-- per-line agreement --------------------------------------------------------

theorem digit_bounds (line : String) (hdig : line.toList.all Char.isDigit = true) :
    ∀ c ∈ line.toList, 0 ≤ pyDigit c ∧ pyDigit c ≤ 9 := by
  intro c hc
  have hd := List.all_eq_true.mp hdig c hc
  rw [Char.isDigit] at hd
  simp only [Bool.and_eq_true, decide_eq_true_eq] at hd
  have g1 := UInt32.le_iff_toNat_le.mp hd.1
  have g2 := UInt32.le_iff_toNat_le.mp hd.2
  simp only [show ('0').val.toNat = 48 from rfl, show ('9').val.toNat = 57 from rfl] at g1 g2
  have e1 : c.toNat = c.val.toNat := rfl
  unfold pyDigit
  rw [e1]
  omega

theorem lineA_eq_pm (line : String) (hlen : 2 ≤ line.toList.length)
    (hdig : line.toList.all Char.isDigit = true) :
    lineValueA line = pm (line.toList.map pyDigit) := by
  have hnn := digit_bounds line hdig
  have hne : line.toList ≠ [] := by intro h; rw [h] at hlen; simp at hlen
  have hdlen : line.toList.dropLast.length = line.toList.length - 1 := List.length_dropLast
  have hdne : line.toList.dropLast ≠ [] := by
    intro h
    have h0 : line.toList.dropLast.length = 0 := by rw [h]; rfl
    omega
  unfold lineValueA
  dsimp only
  rw [PySem.List.slice_to_neg_one]
  obtain ⟨h1, h2, h3⟩ := fused_loop_char line.toList.dropLast 0 0 0
  set r := (PySem.List.enumerate line.toList.dropLast 0).foldl
      (fun (p : Int × Int) ic => if p.1 < pyDigit ic.2 then (pyDigit ic.2, ic.1) else p)
      ((0 : Int), (0 : Int)) with hr
  set e := line.toList.dropLast.map pyDigit with he
  have hM : r.1 = e.foldl max 0 := by rw [h1, he, List.foldl_map]
  set M := e.foldl max 0 with hMdef
  set k : Nat := (e.findIdx? (fun v => v == M)).getD 0 with hk
  have hnnd : ∀ c ∈ line.toList.dropLast, 0 ≤ pyDigit c ∧ pyDigit c ≤ 9 :=
    fun c hc => hnn c ((List.dropLast_sublist _).subset hc)
  have hidx : r.2 = (k : Int) := by
    by_cases hex : ∃ c ∈ line.toList.dropLast, (0 : Int) < pyDigit c
    · have h3' := h3 hex
      rw [hM] at h3'
      rw [h3', hk, he, List.findIdx?_map]
      have hcomp : ((fun v => v == M) ∘ pyDigit) = (fun c => pyDigit c == M) := rfl
      rw [hcomp]
      omega
    · push_neg at hex
      have h2' := h2 (fun c hc => hex c hc)
      have hr2 : r.2 = 0 := by rw [h2']
      have hM0 : M = 0 := by
        rw [← hM, h2']
      cases hd : line.toList.dropLast with
      | nil => exact absurd hd hdne
      | cons c t =>
          have hc0 : pyDigit c = 0 := by
            have h1c := (hnnd c (by rw [hd]; simp)).1
            have h2c := hex c (by rw [hd]; simp)
            omega
          have : k = 0 := by
            rw [hk, he, hd, List.map_cons, List.findIdx?_cons]
            simp [hc0, hM0]
          rw [hr2, this]
          simp
  rw [hM, hidx]
  have hcast : (k : Int) + 1 = ((k + 1 : Nat) : Int) := by push_cast; ring
  rw [hcast, PySem.List.slice_from_natCast]
  have hfold2 : (line.toList.drop (k + 1)).foldl (fun s v => max s (pyDigit v)) 0
      = ((line.toList.map pyDigit).drop (k + 1)).foldl max 0 := by
    rw [← List.map_drop, List.foldl_map]
  rw [hfold2]
  have hsplit : line.toList.map pyDigit = e ++ [pyDigit (line.toList.getLast hne)] := by
    conv_lhs => rw [← List.dropLast_append_getLast hne]
    simp [he]
  rw [hsplit]
  have hene : e ≠ [] := by
    intro h; rw [he] at h; exact hdne (List.map_eq_nil_iff.mp h)
  have hbnd : ∀ v ∈ e, 0 ≤ v ∧ v ≤ 9 := by
    intro v hv
    rw [he] at hv
    obtain ⟨c, hc, rfl⟩ := List.mem_map.mp hv
    exact hnnd c hc
  have hz := hnn (line.toList.getLast hne) (List.getLast_mem hne)
  exact greedy_eq_pm e (pyDigit (line.toList.getLast hne)) hene hbnd hz.1 hz.2

theorem lineB_eq_pm (line : String) (hlen : 2 ≤ line.toList.length)
    (hdig : line.toList.all Char.isDigit = true) :
    lineValueB line = pm (line.toList.map pyDigit) := by
  have hnn := digit_bounds line hdig
  obtain ⟨l, x, hlx⟩ : ∃ l x, line.toList = l ++ [x] := by
    rcases List.eq_nil_or_concat line.toList with h | ⟨l, x, h⟩
    · rw [h] at hlen; simp at hlen
    · exact ⟨l, x, by simpa using h⟩
  unfold lineValueB
  dsimp only
  rw [if_neg (by omega), hlx]
  simp only [List.reverse_append, List.reverse_singleton, List.singleton_append]
  rw [List.foldl_reverse]
  have hFi : l.foldr (fun c (p : Int × Int) =>
        (if pyDigit c > p.1 then pyDigit c else p.1, max p.2 (pyDigit c * 10 + p.1)))
        (pyDigit x, 0) = Fi (l.map pyDigit) (pyDigit x) := by
    rw [Fi, List.foldr_map]
  have hgoal : (l.foldr (fun c (p : Int × Int) =>
        (if pyDigit c > p.1 then pyDigit c else p.1, max p.2 (pyDigit c * 10 + p.1)))
        (pyDigit x, 0)).2 = pm ((l ++ [x]).map pyDigit) := by
    rw [hFi, Fi_snd]
    · simp
    · exact (hnn x (by rw [hlx]; simp)).1
    · intro v hv
      obtain ⟨c, hc, rfl⟩ := List.mem_map.mp hv
      exact (hnn c (by rw [hlx]; simp [hc])).1
  exact hgoal

theorem line_eq (line : String)
    (h : line.toList.length ≤ 1 ∨ line.toList.all Char.isDigit = true) :
    lineValueA line = lineValueB line := by
  by_cases hlen : 2 ≤ line.toList.length
  · have hdig : line.toList.all Char.isDigit = true := by
      rcases h with h | h
      · omega
      · exact h
    rw [lineA_eq_pm line hlen hdig, lineB_eq_pm line hlen hdig]
  · -- short line: both sides are 0
    have hB : lineValueB line = 0 := by
      unfold lineValueB
      simp only
      rw [if_pos (by omega)]
    rw [hB]
    unfold lineValueA
    cases hcs : line.toList with
    | nil => simp [PySem.List.slice]
    | cons c t =>
        have ht : t = [] := by
          rw [hcs] at hlen; simp at hlen; omega
        subst ht
        simp [PySem.List.slice]

theorem sum_map_congr (data : List String)
    (h : ∀ l ∈ data, lineValueA l = lineValueB l) :
    (data.map lineValueA).sum = (data.map lineValueB).sum := by
  induction data with
  | nil => rfl
  | cons x xs ih =>
      simp only [List.map_cons, List.sum_cons, h x (by simp),
        ih (fun l hl => h l (by simp [hl]))]

-- ===== VERDICT (by name: the statement is the Claim_ definition above) =====
theorem part1_spec : Claim_equal_part1 := by
  intro data _ hpre
  unfold Spec_part1
  rw [part1_eq_sum, part1_alt_eq_sum]
  apply sum_map_congr
  intro l hl
  apply line_eq
  have := List.all_eq_true.mp hpre l hl
  rcases Bool.or_eq_true_iff.mp this with h | h
  · left; simpa using h
  · right; exact h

## Task prompt
Nothing in the entries should be skipped. Output them all exactly.

## Solution below
-- per-line agreement --------------------------------------------------------

theorem digit_bounds (line : String) (hdig : line.toList.all Char.isDigit = true) :
    ∀ c ∈ line.toList, 0 ≤ pyDigit c ∧ pyDigit c ≤ 9 := by
  intro c hc
  have hd := List.all_eq_true.mp hdig c hc
  rw [Char.isDigit] at hd
  simp only [Bool.and_eq_true, decide_eq_true_eq] at hd
  have g1 := UInt32.le_iff_toNat_le.mp hd.1
  have g2 := UInt32.le_iff_toNat_le.mp hd.2
  simp only [show ('0').val.toNat = 48 from rfl, show ('9').val.toNat = 57 from rfl] at g1 g2
  have e1 : c.toNat = c.val.toNat := rfl
  unfold pyDigit
  rw [e1]
  omega

theorem lineA_eq_pm (line : String) (hlen : 2 ≤ line.toList.length)
    (hdig : line.toList.all Char.isDigit = true) :
    lineValueA line = pm (line.toList.map pyDigit) := by
  have hnn := digit_bounds line hdig
  have hne : line.toList ≠ [] := by intro h; rw [h] at hlen; simp at hlen
  have hdlen : line.toList.dropLast.length = line.toList.length - 1 := List.length_dropLast
  have hdne : line.toList.dropLast ≠ [] := by
    intro h
    have h0 : line.toList.dropLast.length = 0 := by rw [h]; rfl
    omega
  unfold lineValueA
  dsimp only
  rw [PySem.List.slice_to_neg_one]
  obtain ⟨h1, h2, h3⟩ := fused_loop_char line.toList.dropLast 0 0 0
  set r := (PySem.List.enumerate line.toList.dropLast 0).foldl
      (fun (p : Int × Int) ic => if p.1 < pyDigit ic.2 then (pyDigit ic.2, ic.1) else p)
      ((0 : Int), (0 : Int)) with hr
  set e := line.toList.dropLast.map pyDigit with he
  have hM : r.1 = e.foldl max 0 := by rw [h1, he, List.foldl_map]
  set M := e.foldl max 0 with hMdef
  set k : Nat := (e.findIdx? (fun v => v == M)).getD 0 with hk
  have hnnd : ∀ c ∈ line.toList.dropLast, 0 ≤ pyDigit c ∧ pyDigit c ≤ 9 :=
    fun c hc => hnn c ((List.dropLast_sublist _).subset hc)
  have hidx : r.2 = (k : Int) := by
    by_cases hex : ∃ c ∈ line.toList.dropLast, (0 : Int) < pyDigit c
    · have h3' := h3 hex
      rw [hM] at h3'
      rw [h3', hk, he, List.findIdx?_map]
      have hcomp : ((fun v => v == M) ∘ pyDigit) = (fun c => pyDigit c == M) := rfl
      rw [hcomp]
      omega
    · push_neg at hex
      have h2' := h2 (fun c hc => hex c hc)
      have hr2 : r.2 = 0 := by rw [h2']
      have hM0 : M = 0 := by
        rw [← hM, h2']
      cases hd : line.toList.dropLast with
      | nil => exact absurd hd hdne
      | cons c t =>
          have hc0 : pyDigit c = 0 := by
            have h1c := (hnnd c (by rw [hd]; simp)).1
            have h2c := hex c (by rw [hd]; simp)
            omega
          have : k = 0 := by
            rw [hk, he, hd, List.map_cons, List.findIdx?_cons]
            simp [hc0, hM0]
          rw [hr2, this]
          simp
  rw [hM, hidx]
  have hcast : (k : Int) + 1 = ((k + 1 : Nat) : Int) := by push_cast; ring
  rw [hcast, PySem.List.slice_from_natCast]
  have hfold2 : (line.toList.drop (k + 1)).foldl (fun s v => max s (pyDigit v)) 0
      = ((line.toList.map pyDigit).drop (k + 1)).foldl max 0 := by
    rw [← List.map_drop, List.foldl_map]
  rw [hfold2]
  have hsplit : line.toList.map pyDigit = e ++ [pyDigit (line.toList.getLast hne)] := by
    conv_lhs => rw [← List.dropLast_append_getLast hne]
    simp [he]
  rw [hsplit]
  have hene : e ≠ [] := by
    intro h; rw [he] at h; exact hdne (List.map_eq_nil_iff.mp h)
  have hbnd : ∀ v ∈ e, 0 ≤ v ∧ v ≤ 9 := by
    intro v hv
    rw [he] at hv
    obtain ⟨c, hc, rfl⟩ := List.mem_map.mp hv
    exact hnnd c hc
  have hz := hnn (line.toList.getLast hne) (List.getLast_mem hne)
  exact greedy_eq_pm e (pyDigit (line.toList.getLast hne)) hene hbnd hz.1 hz.2

theorem lineB_eq_pm (line : String) (hlen : 2 ≤ line.toList.length)
    (hdig : line.toList.all Char.isDigit = true) :
    lineValueB line = pm (line.toList.map pyDigit) := by
  have hnn := digit_bounds line hdig
  obtain ⟨l, x, hlx⟩ : ∃ l x, line.toList = l ++ [x] := by
    rcases List.eq_nil_or_concat line.toList with h | ⟨l, x, h⟩
    · rw [h] at hlen; simp at hlen
    · exact ⟨l, x, by simpa using h⟩
  unfold lineValueB
  dsimp only
  rw [if_neg (by omega), hlx]
  simp only [List.reverse_append, List.reverse_singleton, List.singleton_append]
  rw [List.foldl_reverse]
  have hFi : l.foldr (fun c (p : Int × Int) =>
        (if pyDigit c > p.1 then pyDigit c else p.1, max p.2 (pyDigit c * 10 + p.1)))
        (pyDigit x, 0) = Fi (l.map pyDigit) (pyDigit x) := by
    rw [Fi, List.foldr_map]
  have hgoal : (l.foldr (fun c (p : Int × Int) =>
        (if pyDigit c > p.1 then pyDigit c else p.1, max p.2 (pyDigit c * 10 + p.1)))
        (pyDigit x, 0)).2 = pm ((l ++ [x]).map pyDigit) := by
    rw [hFi, Fi_snd]
    · simp
    · exact (hnn x (by rw [hlx]; simp)).1
    · intro v hv
      obtain ⟨c, hc, rfl⟩ := List.mem_map.mp hv
      exact (hnn c (by rw [hlx]; simp [hc])).1
  exact hgoal

theorem line_eq (line : String)
    (h : line.toList.length ≤ 1 ∨ line.toList.all Char.isDigit = true) :
    lineValueA line = lineValueB line := by
  by_cases hlen : 2 ≤ line.toList.length
  · have hdig : line.toList.all Char.isDigit = true := by
      rcases h with h | h
      · omega
      · exact h
    rw [lineA_eq_pm line hlen hdig, lineB_eq_pm line hlen hdig]
  · -- short line: both sides are 0
    have hB : lineValueB line = 0 := by
      unfold lineValueB
      simp only
      rw [if_pos (by omega)]
    rw [hB]
    unfold lineValueA
    cases hcs : line.toList with
    | nil => simp [PySem.List.slice]
    | cons c t =>
        have ht : t = [] := by
          rw [hcs] at hlen; simp at hlen; omega
        subst ht
        simp [PySem.List.slice]

theorem sum_map_congr (data : List String)
    (h : ∀ l ∈ data, lineValueA l = lineValueB l) :
    (data.map lineValueA).sum = (data.map lineValueB).sum := by
  induction data with
  | nil => rfl
  | cons x xs ih =>
      simp only [List.map_cons, List.sum_cons, h x (by simp),
        ih (fun l hl => h l (by simp [hl]))]

-- ===== VERDICT (by name: the statement is the Claim_ definition above) =====
theorem part1_spec : Claim_equal_part1 := by
  intro data _ hpre
  unfold Spec_part1
  rw [part1_eq_sum, part1_alt_eq_sum]
  apply sum_map_congr
  intro l hl
  apply line_eq
  have := List.all_eq_true.mp hpre l hl
  rcases Bool.or_eq_true_iff.mp this with h | h
  · left; simpa using h
  · right; exact h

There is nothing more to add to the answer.